-- pv_equiv track=rewrite | github.com/VuBui217/dailycodingchallenge | 2025/november/longest_word.py | optimized_longest_word
-- ===== SOURCE A (Python) =====
-- def optimized_longest_word(sentence):
--     max_len = 0
--     output = ""
--     curr_len = 0
--     curr_word = ""
--
--     i = 0
--
--     for ch in sentence + " ":
--         if ch.isalpha():
--             curr_len += 1
--             curr_word += ch
--         elif ch == " ":
--             if curr_len > max_len:
--                 max_len = curr_len
--                 output = curr_word
--             curr_len = 0
--             curr_word = ""
--         else:
--             continue
--     return output
-- ===== SOURCE B (Python) =====
-- def optimized_longest_word(sentence):
--     best = ""
--     for token in sentence.split(" "):
--         filtered = "".join(c for c in token if c.isalpha())
--         if len(filtered) > len(best):
--             best = filtered
--     return best
-- ===== Notes on version B (the rewrite author's own statement) =====
-- stated objective: simpler
-- what changed: Replaces A's single char-by-char state machine (four running state variables over sentence+' ') with a two-level pass: split on the literal space, filter each token to its alphabetic characters, and keep the first strictly-longest filtered token.
import Mathlib
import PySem

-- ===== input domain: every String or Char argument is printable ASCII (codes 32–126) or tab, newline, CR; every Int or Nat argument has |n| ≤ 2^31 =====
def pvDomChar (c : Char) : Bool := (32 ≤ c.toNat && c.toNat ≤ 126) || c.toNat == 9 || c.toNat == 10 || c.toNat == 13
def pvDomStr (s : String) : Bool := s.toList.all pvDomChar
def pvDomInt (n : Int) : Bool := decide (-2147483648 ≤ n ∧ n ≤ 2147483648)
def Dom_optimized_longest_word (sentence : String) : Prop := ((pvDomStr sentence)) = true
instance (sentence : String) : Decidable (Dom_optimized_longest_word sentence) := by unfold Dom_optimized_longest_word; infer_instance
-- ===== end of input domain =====

-- B replaces A's single char-by-char state machine with a split-on-space / filter-per-token / pick-first-longest pass (objective: simpler).

-- ===== PORT A =====
-- state = (max_len, output, curr_len, curr_word); strings handled as char lists, String.ofList at the end
def alw_step (st : Int × List Char × Int × List Char) (ch : Char) : Int × List Char × Int × List Char :=
  let (maxLen, output, currLen, currWord) := st
  if PySem.Chars.isalpha ch then (maxLen, output, currLen + 1, currWord ++ [ch])
  else if ch == ' ' then
    if currLen > maxLen then (currLen, currWord, 0, []) else (maxLen, output, 0, [])
  else st  -- 'continue': state unchanged

def optimized_longest_word (sentence : String) : String :=
  String.ofList (((sentence.toList ++ [' ']).foldl alw_step (0, [], 0, [])).2.1)

-- ===== PORT B =====
-- "".join(c for c in token if c.isalpha())
def alw_filt (t : List Char) : List Char := t.filter (fun c => PySem.Chars.isalpha c)

-- sentence.split(" ") with literal single-space separator = List.splitOn ' ' on the char list
def optimized_longest_word_alt (sentence : String) : String :=
  String.ofList ((sentence.toList.splitOn ' ').foldl
    (fun best token =>
      let filtered := alw_filt token
      if filtered.length > best.length then filtered else best) [])

-- ===== PRECONDITION & SPEC =====
def Spec_optimized_longest_word (sentence : String) (out : String) : Prop := out = optimized_longest_word_alt sentence
instance (sentence : String) (out : String) : Decidable (Spec_optimized_longest_word sentence out) := by unfold Spec_optimized_longest_word; infer_instance

-- ===== CLAIM (what is proved, stated in full; the proofs are below) =====
def Claim_equal_optimized_longest_word : Prop := ∀ (sentence : String), Dom_optimized_longest_word sentence → Spec_optimized_longest_word sentence (optimized_longest_word sentence)

-- ===== LEMMAS AND PROOFS =====

-- B's per-token step
def alw_bstep (best token : List Char) : List Char :=
  if (alw_filt token).length > best.length then alw_filt token else best

-- A's fold, when the pending word w continues into the first token of the split,
-- behaves like B's fold started at `out` with w prepended to the first token's filtered form.
def alw_bcont (out w : List Char) (toks : List (List Char)) : List Char :=
  match toks with
  | [] => out
  | t :: ts => ts.foldl alw_bstep
      (if (w ++ alw_filt t).length > out.length then w ++ alw_filt t else out)

theorem alw_key (cs : List Char) : ∀ (out w : List Char),
    ((cs ++ [' ']).foldl alw_step ((out.length : Int), out, (w.length : Int), w)).2.1
      = alw_bcont out w (cs.splitOn ' ') := by
  induction cs with
  | nil =>
    intro out w
    simp only [List.nil_append, List.foldl_cons, List.foldl_nil, alw_step, List.splitOn_nil,
      alw_bcont, List.foldl_nil, List.append_nil, alw_filt, List.filter_nil,
      show PySem.Chars.isalpha ' ' = false from by decide,
      Bool.false_eq_true, if_false, beq_self_eq_true, if_true]
    by_cases h : w.length > out.length
    · rw [if_pos (by exact_mod_cast h), if_pos h]
    · rw [if_neg (by exact_mod_cast h), if_neg h]
  | cons c cs ih =>
    intro out w
    show ((cs ++ [' ']).foldl alw_step
        (alw_step ((out.length : Int), out, (w.length : Int), w) c)).2.1 = _
    rw [show (c :: cs).splitOn ' ' = List.splitOnP (· == ' ') (c :: cs) from rfl,
        List.splitOnP_cons]
    obtain ⟨t, ts, hts⟩ := List.exists_cons_of_ne_nil (List.splitOnP_ne_nil (· == ' ') cs)
    by_cases hsp : c = ' '
    · subst hsp
      simp only [beq_self_eq_true, if_true]
      have hstep : alw_step ((out.length : Int), out, (w.length : Int), w) ' '
          = (((if w.length > out.length then w else out).length : Int),
              (if w.length > out.length then w else out), (0 : Int), []) := by
        simp only [alw_step, show PySem.Chars.isalpha ' ' = false from by decide,
          Bool.false_eq_true, if_false, beq_self_eq_true, if_true]
        by_cases h : w.length > out.length
        · rw [if_pos (by exact_mod_cast h), if_pos h]
        · rw [if_neg (by exact_mod_cast h), if_neg h]
      have ihb := ih (if w.length > out.length then w else out) []
      simp only [List.length_nil, Nat.cast_zero] at ihb
      rw [hstep, ihb, show List.splitOn ' ' cs = List.splitOnP (· == ' ') cs from rfl, hts]
      simp [alw_bcont, alw_bstep, alw_filt]
    · have hc : (c == ' ') = false := by simp [hsp]
      rw [hc]
      simp only [Bool.false_eq_true, if_false]
      by_cases ha : PySem.Chars.isalpha c = true
      · have hstep : alw_step ((out.length : Int), out, (w.length : Int), w) c
            = ((out.length : Int), out, ((w ++ [c]).length : Int), w ++ [c]) := by
          simp [alw_step, ha]
        rw [hstep, ih out (w ++ [c]),
          show List.splitOn ' ' cs = List.splitOnP (· == ' ') cs from rfl, hts]
        simp [alw_bcont, alw_filt, ha]
      · have hstep : alw_step ((out.length : Int), out, (w.length : Int), w) c
            = ((out.length : Int), out, (w.length : Int), w) := by
          simp [alw_step, ha, hc]
        rw [hstep, ih out w,
          show List.splitOn ' ' cs = List.splitOnP (· == ' ') cs from rfl, hts]
        simp [alw_bcont, alw_filt, ha]

theorem alw_bcont_nil_start (toks : List (List Char)) (htoks : toks ≠ []) :
    alw_bcont [] [] toks = toks.foldl alw_bstep [] := by
  obtain ⟨t, ts, rfl⟩ := List.exists_cons_of_ne_nil htoks
  simp [alw_bcont, alw_bstep, List.foldl_cons]

-- ===== VERDICT (by name: the statement is the Claim_ definition above) =====
theorem optimized_longest_word_spec : Claim_equal_optimized_longest_word := by
  intro sentence _
  show optimized_longest_word sentence = optimized_longest_word_alt sentence
  unfold optimized_longest_word optimized_longest_word_alt
  have h := alw_key sentence.toList [] []
  simp only [List.length_nil, Nat.cast_zero] at h
  rw [h, alw_bcont_nil_start _ (by
    rw [show sentence.toList.splitOn ' ' = List.splitOnP (· == ' ') sentence.toList from rfl]
    exact List.splitOnP_ne_nil _ _)]
  rfl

────

## WORK INSTRUCTION:
Note each line above that holds "decide", then copy all of them.

## TASK OUTPUT:
def pvDomInt (n : Int) : Bool := decide (-2147483648 ≤ n ∧ n ≤ 2147483648)
      show PySem.Chars.isalpha ' ' = false from by decide,
        simp only [alw_step, show PySem.Chars.isalpha ' ' = false from by decide,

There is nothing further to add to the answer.